- Supplied data:
-- pv_equiv track=rewrite | github.com/walterdejong/synctool | src/synctool/lib.py | dryrun_msg
-- ===== SOURCE A (Python) =====
-- DRY_RUN = True      # type: bool
--
-- def dryrun_msg(msg):
--     # type: (str) -> str
--     '''print a "dry run" message filled to (almost) 80 chars'''
--
--     if not DRY_RUN:
--         return msg
--
--     lmessage = len(msg) + 4
--
--     add = '# dry run'
--     laddition = len(add)
--
--     i = 0
--     while i < 4:
--         # format output; align columns by steps of 20
--         col = 79 + i * 20
--         if lmessage + laddition <= col:
--             return msg + (' ' * (col - (lmessage + laddition))) + add
--
--         i += 1
--
--     # else return a longer message
--     return msg + '    ' + add
-- ===== SOURCE B (Python) =====
-- DRY_RUN = True      # type: bool
--
-- def dryrun_msg(msg):
--     # type: (str) -> str
--     '''print a "dry run" message filled to (almost) 80 chars'''
--
--     if not DRY_RUN:
--         return msg
--
--     add = '# dry run'
--     total = len(msg) + 4 + len(add)
--
--     # target column in closed form: smallest 79 + 20*i (i >= 0) that fits
--     i = 0 if total <= 79 else -((79 - total) // 20)   # = ceil((total - 79) / 20)
--     if i <= 3:
--         return msg + ' ' * (79 + 20 * i - total) + add
--
--     # message too long for any aligned column
--     return msg + '    ' + add
-- ===== Notes on version B (the rewrite author's own statement) =====
-- stated objective: alternative
-- what changed: Replaced the while-loop search over columns 79/99/119/139 with a closed-form ceiling-division computation of the target column index.
import Mathlib
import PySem

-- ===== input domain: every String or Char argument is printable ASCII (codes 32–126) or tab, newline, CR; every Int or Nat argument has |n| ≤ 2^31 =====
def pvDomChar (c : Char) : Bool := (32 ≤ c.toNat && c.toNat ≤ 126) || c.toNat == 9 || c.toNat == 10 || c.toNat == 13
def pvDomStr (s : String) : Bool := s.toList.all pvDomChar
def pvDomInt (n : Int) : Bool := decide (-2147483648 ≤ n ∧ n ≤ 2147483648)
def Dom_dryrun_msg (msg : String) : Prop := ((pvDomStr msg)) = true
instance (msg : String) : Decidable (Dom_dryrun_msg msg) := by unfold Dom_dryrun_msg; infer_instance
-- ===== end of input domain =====

-- B replaces A's while-loop search over columns with a closed-form ceiling-division formula (alternative decomposition, same cost).

-- ===== PORT A =====
def DRY_RUN : Bool := true

-- the 'while i < 4' loop of A, step for step; terminates since i increases towards 4
def dryrunLoopA (msg add : List Char) (lmessage laddition : Int) (i : Int) : List Char :=
  if _h : i < 4 then
    let col := 79 + i * 20
    if lmessage + laddition ≤ col then
      msg ++ List.replicate (col - (lmessage + laddition)).toNat ' ' ++ add
    else
      dryrunLoopA msg add lmessage laddition (i + 1)
  else
    msg ++ "    ".toList ++ add
termination_by (4 - i).toNat
decreasing_by omega

def dryrun_msg (msg : String) : String :=
  if !DRY_RUN then msg
  else
    let lmessage : Int := PySem.Str.len msg + 4
    let add : List Char := "# dry run".toList
    let laddition : Int := (add.length : Int)
    String.ofList (dryrunLoopA msg.toList add lmessage laddition 0)

-- ===== PORT B =====
def dryrun_msg_alt (msg : String) : String :=
  if !DRY_RUN then msg
  else
    let add : List Char := "# dry run".toList
    let total : Int := PySem.Str.len msg + 4 + (add.length : Int)
    let i : Int := if total ≤ 79 then 0 else -(PySem.Int.floordiv (79 - total) 20)
    if i ≤ 3 then
      String.ofList (msg.toList ++ List.replicate (79 + 20 * i - total).toNat ' ' ++ add)
    else
      String.ofList (msg.toList ++ "    ".toList ++ add)

-- ===== PRECONDITION & SPEC =====
def Spec_dryrun_msg (msg : String) (out : String) : Prop := out = dryrun_msg_alt msg
instance (msg : String) (out : String) : Decidable (Spec_dryrun_msg msg out) := by unfold Spec_dryrun_msg; infer_instance

-- ===== CLAIM (what is proved, stated in full; the proofs are below) =====
def Claim_equal_dryrun_msg : Prop := ∀ (msg : String), Dom_dryrun_msg msg → Spec_dryrun_msg msg (dryrun_msg msg)

-- ===== LEMMAS AND PROOFS =====

lemma loop_step (msg add : List Char) (lm la i : Int) (h : i < 4) :
    dryrunLoopA msg add lm la i =
      if lm + la ≤ 79 + i * 20 then
        msg ++ List.replicate (79 + i * 20 - (lm + la)).toNat ' ' ++ add
      else dryrunLoopA msg add lm la (i + 1) := by
  rw [dryrunLoopA]; simp [h]

lemma loop_end (msg add : List Char) (lm la i : Int) (h : ¬ i < 4) :
    dryrunLoopA msg add lm la i = msg ++ "    ".toList ++ add := by
  rw [dryrunLoopA]; simp [h]

theorem dryrun_eq (msg : String) : dryrun_msg msg = dryrun_msg_alt msg := by
  simp only [dryrun_msg, dryrun_msg_alt, DRY_RUN, Bool.not_true, Bool.false_eq_true, if_false,
    PySem.Str.len_eq]
  have h9 : (("# dry run".toList.length : Nat) : Int) = 9 := by decide
  rw [h9]
  set n : Int := (msg.toList.length : Int) with hn
  have hn0 : 0 ≤ n := Int.natCast_nonneg _
  have key : ∀ q : Int, (q - 1) * 20 < n + 13 - 79 → n + 13 - 79 ≤ q * 20 →
      -(PySem.Int.floordiv (79 - (n + 4 + 9)) 20) = q := by
    intro q hq1 hq2
    have h79 : (79 - (n + 4 + 9)) = -((n + 13) - 79) := by ring
    rw [h79, PySem.Int.neg_floordiv_neg_eq_iff_of_pos (by omega)]
    exact ⟨hq1, hq2⟩
  by_cases h1 : n + 4 + 9 ≤ 79
  · simp only [if_pos h1]
    rw [if_pos (by norm_num : (0:Int) ≤ 3)]
    rw [loop_step _ _ _ _ 0 (by norm_num), if_pos (by omega)]
    norm_num
  by_cases h2 : n + 4 + 9 ≤ 99
  · simp only [if_neg h1, key 1 (by omega) (by omega)]
    rw [if_pos (by norm_num : (1:Int) ≤ 3)]
    rw [loop_step _ _ _ _ 0 (by norm_num), if_neg (by omega),
      show (0:Int) + 1 = 1 from by norm_num,
      loop_step _ _ _ _ 1 (by norm_num), if_pos (by omega)]
    norm_num
  by_cases h3 : n + 4 + 9 ≤ 119
  · simp only [if_neg h1, key 2 (by omega) (by omega)]
    rw [if_pos (by norm_num : (2:Int) ≤ 3)]
    rw [loop_step _ _ _ _ 0 (by norm_num), if_neg (by omega),
      show (0:Int) + 1 = 1 from by norm_num,
      loop_step _ _ _ _ 1 (by norm_num), if_neg (by omega),
      show (1:Int) + 1 = 2 from by norm_num,
      loop_step _ _ _ _ 2 (by norm_num), if_pos (by omega)]
    norm_num
  by_cases h4 : n + 4 + 9 ≤ 139
  · simp only [if_neg h1, key 3 (by omega) (by omega)]
    rw [if_pos (by norm_num : (3:Int) ≤ 3)]
    rw [loop_step _ _ _ _ 0 (by norm_num), if_neg (by omega),
      show (0:Int) + 1 = 1 from by norm_num,
      loop_step _ _ _ _ 1 (by norm_num), if_neg (by omega),
      show (1:Int) + 1 = 2 from by norm_num,
      loop_step _ _ _ _ 2 (by norm_num), if_neg (by omega),
      show (2:Int) + 1 = 3 from by norm_num,
      loop_step _ _ _ _ 3 (by norm_num), if_pos (by omega)]
    norm_num
  · have hfd : PySem.Int.floordiv (79 - (n + 4 + 9)) 20 < -3 := by
      rw [PySem.Int.floordiv_lt_iff_lt_mul (by norm_num)]
      omega
    simp only [if_neg h1]
    rw [if_neg (by omega : ¬ -(PySem.Int.floordiv (79 - (n + 4 + 9)) 20) ≤ 3)]
    rw [loop_step _ _ _ _ 0 (by norm_num), if_neg (by omega),
      show (0:Int) + 1 = 1 from by norm_num,
      loop_step _ _ _ _ 1 (by norm_num), if_neg (by omega),
      show (1:Int) + 1 = 2 from by norm_num,
      loop_step _ _ _ _ 2 (by norm_num), if_neg (by omega),
      show (2:Int) + 1 = 3 from by norm_num,
      loop_step _ _ _ _ 3 (by norm_num), if_neg (by omega),
      show (3:Int) + 1 = 4 from by norm_num,
      loop_end _ _ _ _ 4 (by norm_num)]

-- ===== VERDICT (by name: the statement is the Claim_ definition above) =====
theorem dryrun_msg_spec : Claim_equal_dryrun_msg := by
  intro msg _
  exact dryrun_eq msg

- What the exercise asks: Whenever the string "pvDomChar" appears on a line of the material, that line counts; report the count and nothing else.

- Solution to this problem: 2